## Task to complete
Lift out all lines below that contain "ring".

*** Provided data Section Begins ***

-- The main invariant: from the canonical level state (P classes, sizes q-1 and q,
-- r of them big) with 1 ≤ K ≤ M - P remaining, the class loop returns the split of
-- the size computed by B's level arithmetic.
theorem level_main (fc : Nat) : ∀ (fl : Nat) (P q r K l0 r0 : Int),
    1 ≤ P → 0 ≤ r → r < P → 1 ≤ K → K ≤ q * P + r - P →
    K.toNat ≤ fc → K.toNat ≤ fl →
    classLoop fc (if r = 0 then [(q - 1, P)] else [(q, r), (q - 1, P - r)]) K l0 r0
      = (PySem.Int.floordiv (levelLoop fl (q * P + r) K P - 1) 2,
         PySem.Int.floordiv (levelLoop fl (q * P + r) K P) 2) := by
  induction fc using Nat.strong_induction_on with
  | _ fc ih =>
    intro fl P q r K l0 r0 hP hr0 hrP hK1 hK2 hfc hfl
    obtain ⟨n, rfl⟩ : ∃ n, fc = n + 1 := ⟨fc - 1, by omega⟩
    have hq1 : 1 ≤ q := by nlinarith
    by_cases hr : r = 0
    · subst hr
      rw [if_pos rfl]
      have hq2 : 2 ≤ q := by nlinarith
      rw [classLoop_pop n (q - 1) P [] K l0 r0 (by omega)]
      by_cases hKP : K ≤ P
      · rw [classLoop_stop _ _ _ _ _ (by omega), levelLoop_stop _ _ _ _ hKP,
          levelFinal_decomp q P 0 K (by omega) (by omega) (by omega), if_neg (by omega)]
      · have hq3 : 3 ≤ q := by nlinarith
        obtain ⟨g, rfl⟩ : ∃ g, fl = g + 1 := ⟨fl - 1, by omega⟩
        have hLL : levelLoop (g + 1) (q * P + 0) K P
            = levelLoop g (q * P + 0) (K - P) (P + P) := by
          simp only [levelLoop]; rw [if_pos (by omega)]
        rw [hLL]
        rcases Int.even_or_odd q with ⟨t, ht⟩ | ⟨t, ht⟩
        · -- q = t + t
          have e1 : PySem.Int.floordiv (q - 1 - 1) 2 = t - 1 := by
            rw [PySem.Int.floordiv_eq_ediv_of_pos (by norm_num : (0:Int) < 2)]; omega
          have e2 : PySem.Int.floordiv (q - 1) 2 = t - 1 := by
            rw [PySem.Int.floordiv_eq_ediv_of_pos (by norm_num : (0:Int) < 2)]; omega
          rw [e1, e2, placeB_nil, placeB_cons_eq [] (t-1) P (t-1) P rfl]
          have hih := ih n (by omega) g (P + P) t 0 (K - P) (t - 1) (t - 1)
            (by omega) (by omega) (by omega) (by omega) (by nlinarith) (by omega) (by omega)
          rw [if_pos rfl] at hih
          have hMM : t * (P + P) + 0 = q * P + 0 := by rw [ht]; ring
          rw [hMM] at hih
          exact hih
        · -- q = 2*t + 1
          have e1 : PySem.Int.floordiv (q - 1 - 1) 2 = t - 1 := by
            rw [PySem.Int.floordiv_eq_ediv_of_pos (by norm_num : (0:Int) < 2)]; omega
          have e2 : PySem.Int.floordiv (q - 1) 2 = t := by
            rw [PySem.Int.floordiv_eq_ediv_of_pos (by norm_num : (0:Int) < 2)]; omega
          rw [e1, e2, placeB_nil, placeB_cons_lt [] (t-1) P t P (by omega)]
          have hih := ih n (by omega) g (P + P) t P (K - P) (t - 1) t
            (by omega) (by omega) (by omega) (by omega) (by nlinarith) (by omega) (by omega)
          rw [if_neg (by omega)] at hih
          have hMM : t * (P + P) + P = q * P + 0 := by rw [ht]; ring
          have hc : P + P - P = P := by ring
          rw [hMM, hc] at hih
          exact hih
    · rw [if_neg hr]
      rw [classLoop_pop n q r [(q - 1, P - r)] K l0 r0 (by omega)]
      by_cases hKr : K ≤ r
      · rw [classLoop_stop _ _ _ _ _ (by omega), levelLoop_stop _ _ _ _ (by omega),
          levelFinal_decomp q P r K (by omega) hr0 hrP, if_pos hKr]
      · have hq2 : 2 ≤ q := by nlinarith
        obtain ⟨n', rfl⟩ : ∃ n', n = n' + 1 := ⟨n - 1, by omega⟩
        by_cases hq2' : q = 2
        · subst hq2'
          have e1 : PySem.Int.floordiv ((2:Int) - 1) 2 = 0 := by decide
          have e2 : PySem.Int.floordiv (2:Int) 2 = 1 := by decide
          rw [e1, e2, placeB_cons_gt [] (2-1) (P-r) 0 r (by omega), placeB_nil,
            placeB_cons_eq [(0, r)] (2-1) (P-r) 1 r (by omega)]
          rw [classLoop_pop n' 1 (P - r + r) [(0, r)] (K - r) 0 1 (by omega)]
          rw [classLoop_stop _ _ _ _ _ (by omega)]
          by_cases hKP : K ≤ P
          · rw [levelLoop_stop _ _ _ _ hKP,
              levelFinal_decomp 2 P r K (by omega) hr0 hrP, if_neg hKr]
            decide
          · obtain ⟨g, rfl⟩ : ∃ g, fl = g + 1 := ⟨fl - 1, by omega⟩
            have hLL : levelLoop (g + 1) (2 * P + r) K P
                = levelLoop g (2 * P + r) (K - P) (P + P) := by
              simp only [levelLoop]; rw [if_pos (by omega)]
            rw [hLL, levelLoop_stop _ _ _ _ (by omega)]
            have hMM : (2:Int) * P + r = 1 * (P + P) + r := by ring
            rw [hMM, levelFinal_decomp 1 (P + P) r (K - P) (by omega) hr0 (by omega),
              if_pos (by omega)]
        · have hq3 : 3 ≤ q := by omega
          rcases Int.even_or_odd q with ⟨t, ht⟩ | ⟨t, ht⟩
          · -- q = t + t, t ≥ 2
            have e1 : PySem.Int.floordiv (q - 1) 2 = t - 1 := by
              rw [PySem.Int.floordiv_eq_ediv_of_pos (by norm_num : (0:Int) < 2)]; omega
            have e2 : PySem.Int.floordiv q 2 = t := by
              rw [PySem.Int.floordiv_eq_ediv_of_pos (by norm_num : (0:Int) < 2)]; omega
            rw [e1, e2, placeB_cons_gt [] (q-1) (P-r) (t-1) r (by omega), placeB_nil,
              placeB_cons_gt [(t-1, r)] (q-1) (P-r) t r (by omega),
              placeB_cons_lt [] (t-1) r t r (by omega)]
            rw [classLoop_pop n' (q - 1) (P - r) [(t, r), (t - 1, r)] (K - r) (t-1) t (by omega)]
            have e3 : PySem.Int.floordiv (q - 1 - 1) 2 = t - 1 := by
              rw [PySem.Int.floordiv_eq_ediv_of_pos (by norm_num : (0:Int) < 2)]; omega
            rw [e3, e1]
            by_cases hKP : K ≤ P
            · rw [classLoop_stop _ _ _ _ _ (by omega), levelLoop_stop _ _ _ _ hKP,
                levelFinal_decomp q P r K (by omega) hr0 hrP, if_neg hKr, e3, e1]
            · obtain ⟨g, rfl⟩ : ∃ g, fl = g + 1 := ⟨fl - 1, by omega⟩
              have hLL : levelLoop (g + 1) (q * P + r) K P
                  = levelLoop g (q * P + r) (K - P) (P + P) := by
                simp only [levelLoop]; rw [if_pos (by omega)]
              rw [hLL]
              rw [placeB_cons_gt [(t-1, r)] t r (t-1) (P-r) (by omega),
                placeB_cons_eq [] (t-1) r (t-1) (P-r) rfl,
                placeB_cons_gt [(t-1, r + (P - r))] t r (t-1) (P-r) (by omega),
                placeB_cons_eq [] (t-1) (r + (P - r)) (t-1) (P-r) rfl]
              have hc1 : r + (P - r) + (P - r) = P + P - r := by ring
              have hc2 : K - r - (P - r) = K - P := by ring
              rw [hc1, hc2]
              have hih := ih n' (by omega) g (P + P) t r (K - P) (t - 1) (t - 1)
                (by omega) (by omega) (by omega) (by omega) (by nlinarith) (by omega) (by omega)
              rw [if_neg hr] at hih
              have hMM : t * (P + P) + r = q * P + r := by rw [ht]; ring
              rw [hMM] at hih
              exact hih
          · -- q = 2*t + 1, t ≥ 1
            have e1 : PySem.Int.floordiv (q - 1) 2 = t := by
              rw [PySem.Int.floordiv_eq_ediv_of_pos (by norm_num : (0:Int) < 2)]; omega
            have e2 : PySem.Int.floordiv q 2 = t := by
              rw [PySem.Int.floordiv_eq_ediv_of_pos (by norm_num : (0:Int) < 2)]; omega
            rw [e1, e2, placeB_cons_gt [] (q-1) (P-r) t r (by omega), placeB_nil,
              placeB_cons_gt [(t, r)] (q-1) (P-r) t r (by omega),
              placeB_cons_eq [] t r t r rfl]
            rw [classLoop_pop n' (q - 1) (P - r) [(t, r + r)] (K - r) t t (by omega)]
            have e3 : PySem.Int.floordiv (q - 1 - 1) 2 = t - 1 := by
              rw [PySem.Int.floordiv_eq_ediv_of_pos (by norm_num : (0:Int) < 2)]; omega
            rw [e3, e1]
            by_cases hKP : K ≤ P
            · rw [classLoop_stop _ _ _ _ _ (by omega), levelLoop_stop _ _ _ _ hKP,
                levelFinal_decomp q P r K (by omega) hr0 hrP, if_neg hKr, e3, e1]
            · obtain ⟨g, rfl⟩ : ∃ g, fl = g + 1 := ⟨fl - 1, by omega⟩
              have hLL : levelLoop (g + 1) (q * P + r) K P
                  = levelLoop g (q * P + r) (K - P) (P + P) := by
                simp only [levelLoop]; rw [if_pos (by omega)]
              rw [hLL]
              rw [placeB_cons_gt [] t (r + r) (t-1) (P-r) (by omega), placeB_nil,
                placeB_cons_eq [(t-1, P-r)] t (r + r) t (P-r) rfl]
              have hc2 : K - r - (P - r) = K - P := by ring
              rw [hc2]
              have hc1 : r + r + (P - r) = P + r := by ring
              rw [hc1]
              have hc3 : P - r = P + P - (P + r) := by ring
              rw [hc3]
              have hih := ih n' (by omega) g (P + P) t (P + r) (K - P) (t - 1) t
                (by omega) (by omega) (by omega) (by omega) (by nlinarith) (by omega) (by omega)
              rw [if_neg (by omega)] at hih
              have hMM : t * (P + P) + (P + r) = q * P + r := by rw [ht]; ring
              rw [hMM] at hih
              exact hih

*** Provided data Section Ends ***

## Solution
          have hMM : t * (P + P) + 0 = q * P + 0 := by rw [ht]; ring
          have hMM : t * (P + P) + P = q * P + 0 := by rw [ht]; ring
          have hc : P + P - P = P := by ring
            have hMM : (2:Int) * P + r = 1 * (P + P) + r := by ring
              have hc1 : r + (P - r) + (P - r) = P + P - r := by ring
              have hc2 : K - r - (P - r) = K - P := by ring
              have hMM : t * (P + P) + r = q * P + r := by rw [ht]; ring
              have hc2 : K - r - (P - r) = K - P := by ring
              have hc1 : r + r + (P - r) = P + r := by ring
              have hc3 : P - r = P + P - (P + r) := by ring
              have hMM : t * (P + P) + (P + r) = q * P + r := by rw [ht]; ring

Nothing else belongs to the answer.